The Wikimedia Foundation, the umbrella of wikipedia organization and about twelve other Crowdsourced Gorning Projects said on Wednesday that eating zone range for multimedia downloads from Wikimedia commons increased by 50% since January 2024.
The reason, the uniform wrote in a blog On Tuesday, it is not due to the increasing demand by the people of Knowledge-Security, but by automated, hungry scrapers who want to train AI models.
“Our infrastructure is designed to maintain sudden traffic points from people during events of high interest, but the amount of traffic produced by the wristwax bots is unprecedented and has increasing risks and costs,” the position said.
Wikimedia Commons is a freely accessible repository of images, videos and audio files available under open licenses or are different in the public sector.
Wikimedia says that almost two-thirds (65%) of the most “costly” release-that is, the most intense in terms of content consumed-was from bots. However, only 35% of total page views come from these bots. The reason for this inequality, according to Wikimedia, is that the content that often looks forward often remains closer to the user in their cache, while the other content that has been less affected than less directly is stored in the “core data center”, which is more expensive to serve the content than. This is the kind of content that the bots usually look for.

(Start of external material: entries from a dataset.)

lemma pv_getLast_of_max (q : List Char) :
    q.Pairwise (· ≤ ·) → ∀ c, c ∈ q → (∀ x ∈ q, x ≤ c) → q.getLast? = some c := by
  induction q with
  | nil => intro _ c hc _; cases hc
  | cons a t ih =>
    intro h c hc hmax
    cases t with
    | nil =>
      have hca : c = a := by simpa using hc
      subst hca
      simp
    | cons b t2 =>
      have h' := List.pairwise_cons.mp h
      have hmem : c ∈ b :: t2 := by
        rcases List.mem_cons.mp hc with rfl | h2
        · have hab : c ≤ b := h'.1 b List.mem_cons_self
          have hbc : b ≤ c := hmax b (by simp)
          have : b = c := le_antisymm hbc hab
          rw [this]
          exact List.mem_cons_self
        · exact h2
      rw [List.getLast?_cons_cons]
      exact ih h'.2 c hmem (fun x hx => hmax x (List.mem_cons_of_mem _ hx))
-- pv_equiv track=rewrite | github.com/marchiesa/proof-lifting | smt_analysis/category_checks/category_witness_ablation.py | _get_statement_at_line
-- ===== SOURCE A (Python) =====
-- def _get_statement_at_line(bpl_text: str, lineno: int) -> str:
--     """
--     Return the full BPL statement starting at lineno (1-based),
--     collected up to the semicolon.
--     """
--     lines = bpl_text.splitlines()
--     idx = lineno - 1
--     if idx < 0 or idx >= len(lines):
--         return ""
--     text = lines[idx]
--     j = idx + 1
--     while ";" not in text and j < len(lines):
--         text += " " + lines[j]
--         j += 1
--     return text.strip()
-- ===== SOURCE B (Python) =====
-- def _get_statement_at_line(bpl_text: str, lineno: int) -> str:
--     """Locate the boundary line first, then assemble the statement in one join."""
--     lines = bpl_text.splitlines()
--     idx = lineno - 1
--     if idx < 0 or idx >= len(lines):
--         return ""
--     k = next((i for i, ln in enumerate(lines[idx:], idx) if ";" in ln),
--              len(lines) - 1)
--     return " ".join(lines[idx:k + 1]).strip()
-- ===== Notes on version B (the rewrite author's own statement) =====
-- stated objective: simpler
-- what changed: B first locates the boundary line (first line from idx containing ';', falling back to the last line) and then builds the result with a single ' '.join over the slice, instead of A's while loop that grows a string and re-tests the growing string for ';' on every iteration.
import Mathlib
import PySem

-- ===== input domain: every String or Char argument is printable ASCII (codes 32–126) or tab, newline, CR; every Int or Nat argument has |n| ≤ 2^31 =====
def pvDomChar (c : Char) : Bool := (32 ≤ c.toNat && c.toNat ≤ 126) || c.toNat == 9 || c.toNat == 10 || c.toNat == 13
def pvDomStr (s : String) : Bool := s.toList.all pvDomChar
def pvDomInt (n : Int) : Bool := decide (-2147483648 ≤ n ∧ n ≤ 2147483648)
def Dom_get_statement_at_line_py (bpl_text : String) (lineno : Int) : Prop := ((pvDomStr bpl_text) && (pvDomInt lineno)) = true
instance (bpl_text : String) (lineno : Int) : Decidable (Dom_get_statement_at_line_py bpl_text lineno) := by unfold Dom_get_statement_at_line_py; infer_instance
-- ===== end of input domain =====

-- B locates the boundary line first and assembles the statement with one join,
-- instead of growing a string while re-testing a running membership (objective: simpler).

-- ===== PORT A =====
-- A's while loop: grow `text` with the next line while it has no ';' and lines remain
def pvLoopA (text : String) : List String → String
  | [] => text
  | l :: rs => if PySem.Str.isIn ";" text then text else pvLoopA (text ++ " " ++ l) rs

def get_statement_at_line_py (bpl_text : String) (lineno : Int) : String :=
  let lines := PySem.Str.splitlines bpl_text
  let idx := lineno - 1
  if idx < 0 ∨ PySem.List.len lines ≤ idx then ""
  else
    let text := PySem.List.pyGetD lines idx ""
    PySem.Str.strip (pvLoopA text (PySem.List.slice lines (some (idx + 1)) none))

-- ===== PORT B =====
-- next((i for i, ln in enumerate(lines[idx:], idx) if ";" in ln), …): first index ≥ idx whose line has ';'
def pvFindBoundary : List String → Int → Option Int
  | [], _ => none
  | l :: rs, i => if PySem.Str.isIn ";" l then some i else pvFindBoundary rs (i + 1)

def get_statement_at_line_py_alt (bpl_text : String) (lineno : Int) : String :=
  let lines := PySem.Str.splitlines bpl_text
  let idx := lineno - 1
  if idx < 0 ∨ PySem.List.len lines ≤ idx then ""
  else
    let k := (pvFindBoundary (PySem.List.slice lines (some idx) none) idx).getD
      (PySem.List.len lines - 1)
    PySem.Str.strip (PySem.Str.join " " (PySem.List.slice lines (some idx) (some (k + 1))))

-- ===== PRECONDITION & SPEC =====
def Spec_get_statement_at_line_py (bpl_text : String) (lineno : Int) (out : String) : Prop := out = get_statement_at_line_py_alt bpl_text lineno
instance (bpl_text : String) (lineno : Int) (out : String) : Decidable (Spec_get_statement_at_line_py bpl_text lineno out) := by unfold Spec_get_statement_at_line_py; infer_instance

-- ===== CLAIM (what is proved, stated in full; the proofs are below) =====
def Claim_equal_get_statement_at_line_py : Prop := ∀ (bpl_text : String) (lineno : Int), Dom_get_statement_at_line_py bpl_text lineno → Spec_get_statement_at_line_py bpl_text lineno (get_statement_at_line_py bpl_text lineno)

-- ===== LEMMAS AND PROOFS =====

-- does the line contain a semicolon?
def pvSemi (l : String) : Bool := PySem.Str.isIn ";" l

-- the lines up to and including the first one containing ';' (all of them if none does)
def pvG : List String → List String
  | [] => []
  | l :: rs => if pvSemi l then [l] else l :: pvG rs

theorem pv_singleton_infix_iff (c : Char) (l : List Char) : [c] <:+: l ↔ c ∈ l := by
  constructor
  · intro h; exact List.singleton_sublist.mp h.sublist
  · intro h
    obtain ⟨s, t, rfl⟩ := List.append_of_mem h
    exact ⟨s, t, by simp⟩

theorem pvSemi_iff (s : String) : pvSemi s = true ↔ ';' ∈ s.toList := by
  rw [pvSemi, PySem.Str.isIn_iff_infix]
  have h : (";" : String).toList = [';'] := by decide
  rw [h, pv_singleton_infix_iff]

theorem pvSemi_append (a b : String) :
    pvSemi (a ++ " " ++ b) = (pvSemi a || pvSemi b) := by
  rw [Bool.eq_iff_iff]
  have h : (" " : String).toList = [' '] := by decide
  simp [pvSemi_iff, h]

theorem pv_join_singleton (a : String) : PySem.Str.join " " [a] = a := by
  apply String.toList_inj.mp
  simp [PySem.Chars.join_singleton]

theorem pv_join_cons_cons (a b : String) (xs : List String) :
    PySem.Str.join " " (a :: b :: xs) = a ++ " " ++ PySem.Str.join " " (b :: xs) := by
  apply String.toList_inj.mp
  have h : (" " : String).toList = [' '] := by decide
  simp [PySem.Chars.join_cons_cons, h]

theorem pv_join_merge (a b : String) (xs : List String) :
    PySem.Str.join " " ((a ++ " " ++ b) :: xs) = PySem.Str.join " " (a :: b :: xs) := by
  rw [pv_join_cons_cons a b xs]
  cases xs with
  | nil => rw [pv_join_singleton, pv_join_singleton]
  | cons c cs =>
      rw [pv_join_cons_cons (a ++ " " ++ b) c cs, pv_join_cons_cons b c cs]
      apply String.toList_inj.mp
      simp

theorem pvLoopA_eq_join (t : List String) : ∀ h : String,
    pvLoopA h t = PySem.Str.join " " (pvG (h :: t)) := by
  induction t with
  | nil =>
      intro h
      simp only [pvLoopA, pvG]
      split <;> rw [pv_join_singleton]
  | cons l rs ih =>
      intro h
      by_cases hh : pvSemi h
      · simp only [pvLoopA, pvG, pvSemi] at *
        rw [if_pos hh, if_pos hh, pv_join_singleton]
      · have hstep : pvLoopA h (l :: rs) = pvLoopA (h ++ " " ++ l) rs := by
          simp only [pvLoopA]; rw [if_neg (by simpa [pvSemi] using hh)]
        rw [hstep, ih (h ++ " " ++ l)]
        have hG : pvG (h :: l :: rs) = h :: pvG (l :: rs) := by
          simp only [pvG]; rw [if_neg hh]
        rw [hG]
        have hsem : pvSemi (h ++ " " ++ l) = pvSemi l := by
          rw [pvSemi_append, Bool.eq_false_iff.mpr hh, Bool.false_or]
        by_cases hl : pvSemi l
        · have : pvG ((h ++ " " ++ l) :: rs) = [h ++ " " ++ l] := by
            simp only [pvG]; rw [hsem, if_pos hl]
          rw [this]
          have : pvG (l :: rs) = [l] := by simp only [pvG]; rw [if_pos hl]
          rw [this, pv_join_merge]
        · have h1 : pvG ((h ++ " " ++ l) :: rs) = (h ++ " " ++ l) :: pvG rs := by
            simp only [pvG]; rw [hsem, if_neg hl]
          have h2 : pvG (l :: rs) = l :: pvG rs := by
            simp only [pvG]; rw [if_neg hl]
          rw [h1, h2, pv_join_merge]

theorem pvFindBoundary_eq (xs : List String) : ∀ i : Int,
    pvFindBoundary xs i = (xs.findIdx? pvSemi).map (fun m : Nat => i + (m : Int)) := by
  induction xs with
  | nil => intro i; simp [pvFindBoundary]
  | cons l rs ih =>
      intro i
      simp only [pvFindBoundary, List.findIdx?_cons]
      by_cases hl : pvSemi l
      · rw [if_pos (by simpa [pvSemi] using hl), if_pos hl]; simp
      · rw [if_neg (by simpa [pvSemi] using hl), if_neg hl, ih (i + 1)]
        cases rs.findIdx? pvSemi <;> simp <;> ring

theorem pvG_of_some (xs : List String) : ∀ m : Nat, xs.findIdx? pvSemi = some m →
    pvG xs = xs.take (m + 1) := by
  induction xs with
  | nil => intro m hm; simp at hm
  | cons l rs ih =>
      intro m hm
      by_cases hl : pvSemi l
      · rw [List.findIdx?_cons, if_pos hl] at hm
        obtain rfl : (0 : Nat) = m := by simpa using hm
        simp only [pvG]; rw [if_pos hl]; simp
      · rw [List.findIdx?_cons, if_neg hl] at hm
        cases hrs : rs.findIdx? pvSemi with
        | none => rw [hrs] at hm; simp at hm
        | some m' =>
            rw [hrs] at hm
            obtain rfl : m' + 1 = m := by simpa using hm
            simp only [pvG]; rw [if_neg hl, List.take_succ_cons, ih m' hrs]

theorem pvG_of_none (xs : List String) (h : xs.findIdx? pvSemi = none) : pvG xs = xs := by
  induction xs with
  | nil => rfl
  | cons l rs ih =>
      rw [List.findIdx?_cons] at h
      by_cases hl : pvSemi l
      · rw [if_pos hl] at h; simp at h
      · rw [if_neg hl] at h
        simp only [pvG]; rw [if_neg hl]
        cases hrs : rs.findIdx? pvSemi with
        | none => rw [ih hrs]
        | some m => rw [hrs] at h; simp at h

theorem pv_findIdx?_lt_length {p : String → Bool} {xs : List String} {m : Nat}
    (h : xs.findIdx? p = some m) : m < xs.length := by
  have := List.findIdx?_eq_some_iff_findIdx_eq.mp h
  omega

-- ===== VERDICT (by name: the statement is the Claim_ definition above) =====
theorem get_statement_at_line_py_spec : Claim_equal_get_statement_at_line_py := by
  intro bpl_text lineno _
  unfold Spec_get_statement_at_line_py get_statement_at_line_py get_statement_at_line_py_alt
  simp only [PySem.List.len_eq]
  set lines := PySem.Str.splitlines bpl_text with hlines
  by_cases hguard : lineno - 1 < 0 ∨ (lines.length : Int) ≤ lineno - 1
  · rw [if_pos hguard, if_pos hguard]
  · rw [if_neg hguard, if_neg hguard]
    rw [not_or, not_lt, not_le] at hguard
    obtain ⟨h0, hlt⟩ := hguard
    set n : Nat := (lineno - 1).toNat with hn
    have hcast : lineno - 1 = (n : Int) := by omega
    have hnlt : n < lines.length := by omega
    have hdrop : lines.drop n = lines[n] :: lines.drop (n + 1) :=
      List.drop_eq_getElem_cons hnlt
    -- A side
    have hA1 : PySem.List.pyGetD lines (lineno - 1) "" = lines[n] := by
      rw [hcast, PySem.List.pyGetD_natCast, List.getD_eq_getElem _ _ hnlt]
    have hA2 : PySem.List.slice lines (some (lineno - 1 + 1)) none = lines.drop (n + 1) := by
      rw [show lineno - 1 + 1 = ((n + 1 : Nat) : Int) by omega]
      exact PySem.List.slice_from_natCast ..
    rw [hA1, hA2, pvLoopA_eq_join, ← hdrop]
    -- B side
    have hB0 : PySem.List.slice lines (some (lineno - 1)) none = lines.drop n := by
      rw [hcast]; exact PySem.List.slice_from_natCast ..
    rw [hB0, pvFindBoundary_eq]
    cases hfi : (lines.drop n).findIdx? pvSemi with
    | none =>
        simp only [Option.map_none, Option.getD_none]
        rw [show (lines.length : Int) - 1 + 1 = ((lines.length : Nat) : Int) by omega, hcast,
          PySem.List.slice_natCast, List.take_of_length_le (by simp), pvG_of_none _ hfi]
    | some m =>
        have hm : m < (lines.drop n).length := pv_findIdx?_lt_length hfi
        simp only [Option.map_some, Option.getD_some]
        rw [show lineno - 1 + (m : Int) + 1 = ((n + m + 1 : Nat) : Int) by omega, hcast,
          PySem.List.slice_natCast, show n + m + 1 - n = m + 1 by omega, pvG_of_some _ m hfi]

“While human readers tend to focus on specific – often similar – themes, the Crawler bots tend to” bulk read “larger pages and also visit the least popular pages,” Wikimedia writes. “This means that these types of applications are more likely to be promoted to the basic datacenter, which makes it much more expensive in terms of consumption of our resources.”
The long and short of all this is that the Wikimedia Foundation’s credibility team must spend a lot of time and resources that prevent detectors to prevent regular users disorder. And all this before we look at the cloud costs facing the institution.
In fact, this represents part of a rapidly growing trend that threatens the very existence of the open internet. Last month, software engineer and open source lawyerDrew Devault broke the fact that AI detectors ignore the “robots.txt” files designed to avoid automated circulation. And “realistic engineer‘Gremgst Oroz Also complained Last week that AI Scrapers from companies such as Meta led to zone range requirements for its own projects.
While the open source infrastructure, in particular, is on the firing lineDevelopers are struggling back with “Cleverness and Vengeance”, as TechCrunch wrote last week. Some technology companies make their part to address the issue – for example, Cloudflare, for example, Cloudflare Started AI Labyrinthwhich uses content created by AI to slow down detectors.
However, it is a lot of a cat and mouse game that could eventually force many publishers to duck behind connections and paywalls in Damage to all those who use the web today.